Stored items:
----
-- ===== LEMMAS AND PROOFS =====

-- ---- ghost abstractions ----
-- weight that entered at step s (0 if none); q holds (entry_step, weight) pairs
def pvWAt (q : List (Int × Int)) (s : Int) : Int :=
  match q.find? (fun p => p.1 == s) with
  | some p => p.2
  | none => 0

-- A's bridge after t steps: slot k holds the weight that entered at step t+1+k-L
def pvWin (L : Nat) (q : List (Int × Int)) (t : Int) : List Int :=
  (List.range L).map (fun k : Nat => pvWAt q (t + 1 + (k : Int) - (L : Int)))

-- total weight of trucks still on the bridge at step t
def pvActive (bl : Int) (q : List (Int × Int)) (t : Int) : Int :=
  (q.map (fun p => if t < p.1 + bl then p.2 else 0)).sum

def pvSuffix (q : List (Int × Int)) (h : Nat) : Int := ((q.drop h).map Prod.snd).sum

-- head h splits q into the trucks gone by step t and those still on the bridge
def pvBnd (bl : Int) (q : List (Int × Int)) (h : Nat) (t : Int) : Prop :=
  h ≤ q.length ∧ ∀ j (hj : j < q.length),
    (j < h → (q[j]).1 + bl ≤ t) ∧ (h ≤ j → t < (q[j]).1 + bl)

def pvSorted (q : List (Int × Int)) : Prop := List.Pairwise (fun a b => a.1 < b.1) q

-- A's drain loop counts the bridge's length
lemma pvDrainA_eq (l : List Int) (cnt : Int) : pvDrainA l cnt = cnt + l.length := by
  induction l, cnt using pvDrainA.induct with
  | case1 cnt => simp [pvDrainA]
  | case2 b bs cnt ih =>
    rw [pvDrainA, ih]
    simp [List.length_dropLast]
    omega

lemma pvFind_none (q : List (Int × Int)) (t s : Int) (hq : ∀ p ∈ q, p.1 ≤ t) (hs : t < s) :
    q.find? (fun p => p.1 == s) = none := by
  rw [List.find?_eq_none]
  intro p hp
  have := hq p hp
  simp only [beq_iff_eq]
  omega

lemma pvWAt_none (q : List (Int × Int)) (t s : Int) (hq : ∀ p ∈ q, p.1 ≤ t) (hs : t < s) :
    pvWAt q s = 0 := by
  rw [pvWAt, pvFind_none q t s hq hs]

lemma pvWAt_cons (e w : Int) (q : List (Int × Int)) (s : Int) :
    pvWAt ((e, w) :: q) s = if e = s then w else pvWAt q s := by
  by_cases h : e = s
  · simp [pvWAt, h]
  · simp only [pvWAt, List.find?_cons]
    have : ((e, w).1 == s) = false := by simpa using h
    rw [this, if_neg h]

lemma pvWAt_append (q : List (Int × Int)) (p : Int × Int) (s : Int)
    (hne : p.1 ≠ s) : pvWAt (q ++ [p]) s = pvWAt q s := by
  simp only [pvWAt, List.find?_append]
  cases h : q.find? (fun p => p.1 == s) with
  | some a => rfl
  | none =>
    have : List.find? (fun p => p.1 == s) [p] = none := by
      simp [hne]
    simp [this]

lemma pvWAt_append_self (q : List (Int × Int)) (t : Int) (w : Int)
    (hq : ∀ p ∈ q, p.1 ≤ t) : pvWAt (q ++ [(t + 1, w)]) (t + 1) = w := by
  simp only [pvWAt, List.find?_append, pvFind_none q t (t + 1) hq (by omega)]
  simp

-- peel the front slot of the window
lemma pvWin_succ (L : Nat) (q : List (Int × Int)) (t : Int) :
    pvWin (L + 1) q t = pvWAt q (t - L) :: pvWin L q t := by
  rw [pvWin, List.range_succ_eq_map, List.map_cons, List.map_map]
  refine congrArg₂ List.cons ?_ ?_
  · congr 1
    push_cast
    ring
  · rw [pvWin]
    refine List.map_congr_left ?_
    intro k hk
    simp only [Function.comp_apply]
    congr 1
    push_cast
    ring

-- shift: the window one step later is the old tail plus the step-(t+1) entry
lemma pvWin_shift (L : Nat) (q : List (Int × Int)) (t : Int) :
    pvWin (L + 1) q (t + 1) = pvWin L q t ++ [pvWAt q (t + 1)] := by
  rw [pvWin, List.range_succ, List.map_append, List.map_cons, List.map_nil]
  refine congrArg₂ List.append ?_ ?_
  · rw [pvWin]
    refine List.map_congr_left ?_
    intro k hk
    congr 1
    push_cast
    ring
  · congr 2
    push_cast
    ring

lemma pvWin_append (L : Nat) (q : List (Int × Int)) (t : Int) (p : Int × Int)
    (hs0 : t < p.1) : pvWin L (q ++ [p]) t = pvWin L q t := by
  refine List.map_congr_left ?_
  intro k hk
  rw [List.mem_range] at hk
  refine pvWAt_append q p _ ?_
  have : (k : Int) + 1 ≤ (L : Int) := by exact_mod_cast hk
  omega

lemma pvWAt_zero_of_ne (q : List (Int × Int)) (s : Int) (hne : ∀ p ∈ q, p.1 ≠ s) :
    pvWAt q s = 0 := by
  have : q.find? (fun p => p.1 == s) = none := by
    rw [List.find?_eq_none]
    intro p hp
    simpa using hne p hp
  rw [pvWAt, this]

lemma pvWin_sum_cons (L : Nat) (e w t : Int) (q : List (Int × Int))
    (he : e ≤ t) (hne : ∀ p ∈ q, p.1 ≠ e) :
    (pvWin L ((e, w) :: q) t).sum = (if t < e + L then w else 0) + (pvWin L q t).sum := by
  induction L with
  | zero =>
    simp only [pvWin, List.range_zero, List.map_nil, List.sum_nil, Nat.cast_zero]
    rw [if_neg (by omega)]
    omega
  | succ L ih =>
    rw [pvWin_succ, pvWin_succ, List.sum_cons, List.sum_cons, ih, pvWAt_cons]
    by_cases hel : e = t - L
    · subst hel
      rw [if_pos rfl, pvWAt_zero_of_ne q (t - L) hne]
      rw [if_neg (show ¬ t < t - (L : Int) + (L : Int) by omega),
        if_pos (show t < t - (L : Int) + ((L + 1 : Nat) : Int) by push_cast; omega)]
    · rw [if_neg hel]
      have hif : (if t < e + ((L + 1 : Nat) : Int) then w else 0)
          = (if t < e + (L : Int) then w else 0) := by
        have hne' : e + (L : Int) ≠ t := by omega
        by_cases hc : t < e + (L : Int)
        · rw [if_pos (by push_cast; omega), if_pos hc]
        · rw [if_neg (by push_cast; omega), if_neg hc]
      rw [hif]
      ring

-- window sum = weight still on the bridge
lemma pvWin_sum (L : Nat) (q : List (Int × Int)) (t : Int)
    (hs : pvSorted q) (hq : ∀ p ∈ q, p.1 ≤ t) :
    (pvWin L q t).sum = pvActive L q t := by
  induction q with
  | nil => simp [pvWin, pvWAt, pvActive]
  | cons p q ih =>
    obtain ⟨e, w⟩ := p
    rw [pvSorted, List.pairwise_cons] at hs
    have hne : ∀ p ∈ q, p.1 ≠ e := fun p hp => (ne_of_gt (hs.1 p hp))
    rw [pvWin_sum_cons L e w t q (hq (e, w) (by simp)) hne,
      ih hs.2 (fun p hp => hq p (by simp [hp]))]
    simp [pvActive]

lemma pvActive_zero (bl : Int) (q : List (Int × Int)) (t0 s : Int)
    (hq : ∀ p ∈ q, p.1 ≤ t0) (hs : t0 + bl ≤ s) : pvActive bl q s = 0 := by
  refine List.sum_eq_zero ?_
  intro x hx
  rw [List.mem_map] at hx
  obtain ⟨p, hp, rfl⟩ := hx
  have := hq p hp
  rw [if_neg (by omega)]

lemma pvSuffix_succ (q : List (Int × Int)) (h : Nat) (hh : h < q.length) :
    pvSuffix q h = (q[h]).2 + pvSuffix q (h + 1) := by
  rw [pvSuffix, List.drop_eq_getElem_cons hh, List.map_cons, List.sum_cons, ← pvSuffix]

lemma pvSuffix_append (q : List (Int × Int)) (p : Int × Int) (h : Nat) (hh : h ≤ q.length) :
    pvSuffix (q ++ [p]) h = pvSuffix q h + p.2 := by
  rw [pvSuffix, List.drop_append_of_le_length hh]
  simp [pvSuffix]

lemma pvActive_eq_suffix (bl : Int) (q : List (Int × Int)) (h : Nat) (t : Int)
    (hb : pvBnd bl q h t) : pvActive bl q t = pvSuffix q h := by
  induction q generalizing h with
  | nil => simp [pvActive, pvSuffix]
  | cons p q ih =>
    obtain ⟨hh, hj⟩ := hb
    simp only [List.length_cons] at hh
    cases h with
    | zero =>
      have h0 : t < p.1 + bl := ((hj 0 (by simp)).2 (by omega))
      have hrest : pvBnd bl q 0 t := by
        refine ⟨by omega, ?_⟩
        intro j hjl
        have := hj (j + 1) (by simpa using Nat.succ_lt_succ hjl)
        simpa using this
      rw [pvActive, List.map_cons, List.sum_cons, if_pos h0, ← pvActive, ih 0 hrest]
      simp [pvSuffix]
    | succ h' =>
      have h0 : p.1 + bl ≤ t := ((hj 0 (by simp)).1 (by omega))
      have hrest : pvBnd bl q h' t := by
        refine ⟨by omega, ?_⟩
        intro j hjl
        have := hj (j + 1) (by simpa using Nat.succ_lt_succ hjl)
        simp only [List.getElem_cons_succ] at this
        exact ⟨fun hlt => this.1 (by omega), fun hge => this.2 (by omega)⟩
      rw [pvActive, List.map_cons, List.sum_cons, if_neg (by omega), ← pvActive, ih h' hrest]
      simp [pvSuffix]

-- ---- B-side loop specifications ----
lemma pvSorted_getElem (q : List (Int × Int)) (hs : pvSorted q) (i j : Nat)
    (hij : i < j) (hj : j < q.length) : (q[i]'(by omega)).1 < (q[j]).1 :=
  List.pairwise_iff_getElem.mp hs i j (by omega) hj hij

lemma bSkip_spec (bl t' : Int) (q : List (Int × Int)) (hs : pvSorted q) :
    ∀ (h : Nat) (load : Int) (h1 : Nat) (l1 : Int),
    bSkip bl t' q h load = (h1, l1) → h ≤ q.length →
    (∀ j (hj : j < q.length), j < h → (q[j]).1 + bl ≤ t') → load = pvSuffix q h →
    pvBnd bl q h1 t' ∧ l1 = pvSuffix q h1 := by
  intro h load
  induction h, load using bSkip.induct (bl := bl) (t := t') (q := q) with
  | case1 head load hlt hcond ih =>
    intro h1 l1 heq hh hpre hload
    rw [bSkip, dif_pos hlt, if_pos hcond] at heq
    refine ih h1 l1 heq (by omega) ?_ ?_
    · intro j hj hjlt
      by_cases hcase : j < head
      · exact hpre j hj hcase
      · have : j = head := by omega
        subst this
        exact hcond
    · rw [hload, pvSuffix_succ q head hlt]
      ring
  | case2 head load hlt hcond =>
    intro h1 l1 heq hh hpre hload
    rw [bSkip, dif_pos hlt, if_neg hcond] at heq
    obtain ⟨rfl, rfl⟩ : head = h1 ∧ load = l1 := by
      constructor <;> [exact congrArg Prod.fst heq; exact congrArg Prod.snd heq]
    refine ⟨⟨by omega, ?_⟩, hload⟩
    intro j hj
    refine ⟨fun hjlt => hpre j hj hjlt, fun hge => ?_⟩
    by_cases hcase : j = head
    · subst hcase
      omega
    · have hlt2 : (q[head]).1 < (q[j]).1 := pvSorted_getElem q hs head j (by omega) hj
      omega
  | case3 head load hge =>
    intro h1 l1 heq hh hpre hload
    rw [bSkip, dif_neg hge] at heq
    obtain ⟨rfl, rfl⟩ : head = h1 ∧ load = l1 := by
      constructor <;> [exact congrArg Prod.fst heq; exact congrArg Prod.snd heq]
    have : head = q.length := by omega
    subst this
    exact ⟨⟨le_refl _, fun j hj => ⟨fun hjlt => hpre j hj hjlt, fun hge2 => by omega⟩⟩, hload⟩

lemma bWait_spec (bl W w : Int) (q : List (Int × Int)) (hs : pvSorted q) (hw : w ≤ W) :
    ∀ (h : Nat) (load t : Int) (h2 : Nat) (l2 t2 : Int),
    bWait bl W w q h load t = (h2, l2, t2) → pvBnd bl q h t →
    load = pvSuffix q h →
    pvBnd bl q h2 t2 ∧ l2 = pvSuffix q h2 ∧ t ≤ t2 ∧ w + pvActive bl q t2 ≤ W ∧
      ∀ s, t ≤ s → s < t2 → ¬ (w + pvActive bl q s ≤ W) := by
  intro h load t
  induction h, load, t using bWait.induct (bl := bl) (weight := W) (w := w) (q := q) with
  | case1 head load t hheavy hlt ih =>
    intro h2 l2 t2 heq hb hload
    rw [bWait, if_pos hheavy, dif_pos hlt] at heq
    -- the popped truck is still on the bridge at t, so t < its exit step
    have hexit : t < (q[head]).1 + bl := (hb.2 head hlt).2 (le_refl _)
    have hb' : pvBnd bl q (head + 1) ((q[head]).1 + bl) := by
      refine ⟨by omega, ?_⟩
      intro j hj
      constructor
      · intro hjlt
        by_cases hcase : j = head
        · subst hcase; omega
        · have := (hb.2 j hj).1 (by omega)
          omega
      · intro hge
        have := pvSorted_getElem q hs head j (by omega) hj
        omega
    have hload' : load - (q[head]).2 = pvSuffix q (head + 1) := by
      rw [hload, pvSuffix_succ q head hlt]
      ring
    obtain ⟨rb, rl, rt, rc, rmin⟩ := ih h2 l2 t2 heq hb' hload'
    refine ⟨rb, rl, by omega, rc, ?_⟩
    intro s hts hst
    by_cases hcase : s < (q[head]).1 + bl
    · -- boundary at s is still head, so the load has not changed: still too heavy
      have hbs : pvBnd bl q head s := by
        refine ⟨by omega, ?_⟩
        intro j hj
        constructor
        · intro hjlt
          have := (hb.2 j hj).1 hjlt
          omega
        · intro hge
          by_cases hj0 : j = head
          · subst hj0; omega
          · have := pvSorted_getElem q hs head j (by omega) hj
            omega
      rw [pvActive_eq_suffix bl q head s hbs, ← hload]
      omega
    · exact rmin s (by omega) hst
  | case2 head load t hheavy hge =>
    -- Python's IndexError: impossible, since the empty-bridge load 0 admits any w ≤ W
    intro h2 l2 t2 heq hb hload
    exfalso
    have : head = q.length := by have := hb.1; omega
    subst this
    rw [hload, pvSuffix, List.drop_length] at hheavy
    simp at hheavy
    omega
  | case3 head load t hlight =>
    intro h2 l2 t2 heq hb hload
    rw [bWait, if_neg hlight] at heq
    obtain ⟨rfl, rfl, rfl⟩ : head = h2 ∧ load = l2 ∧ t = t2 := by
      refine ⟨congrArg Prod.fst heq, ?_, ?_⟩
      · have := congrArg Prod.snd heq; exact congrArg Prod.fst this
      · have := congrArg Prod.snd heq; exact congrArg Prod.snd this
    refine ⟨hb, hload, le_refl _, ?_, ?_⟩
    · rw [pvActive_eq_suffix bl q _ _ hb, ← hload]
      omega
    · intro s h1 h2'
      omega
----
Return exactly what appears above, from the first line of the entries to the line with "-- A's bridge", inclusive.

-- ===== LEMMAS AND PROOFS =====

-- ---- ghost abstractions ----
-- weight that entered at step s (0 if none); q holds (entry_step, weight) pairs
def pvWAt (q : List (Int × Int)) (s : Int) : Int :=
  match q.find? (fun p => p.1 == s) with
  | some p => p.2
  | none => 0

-- A's bridge after t steps: slot k holds the weight that entered at step t+1+k-L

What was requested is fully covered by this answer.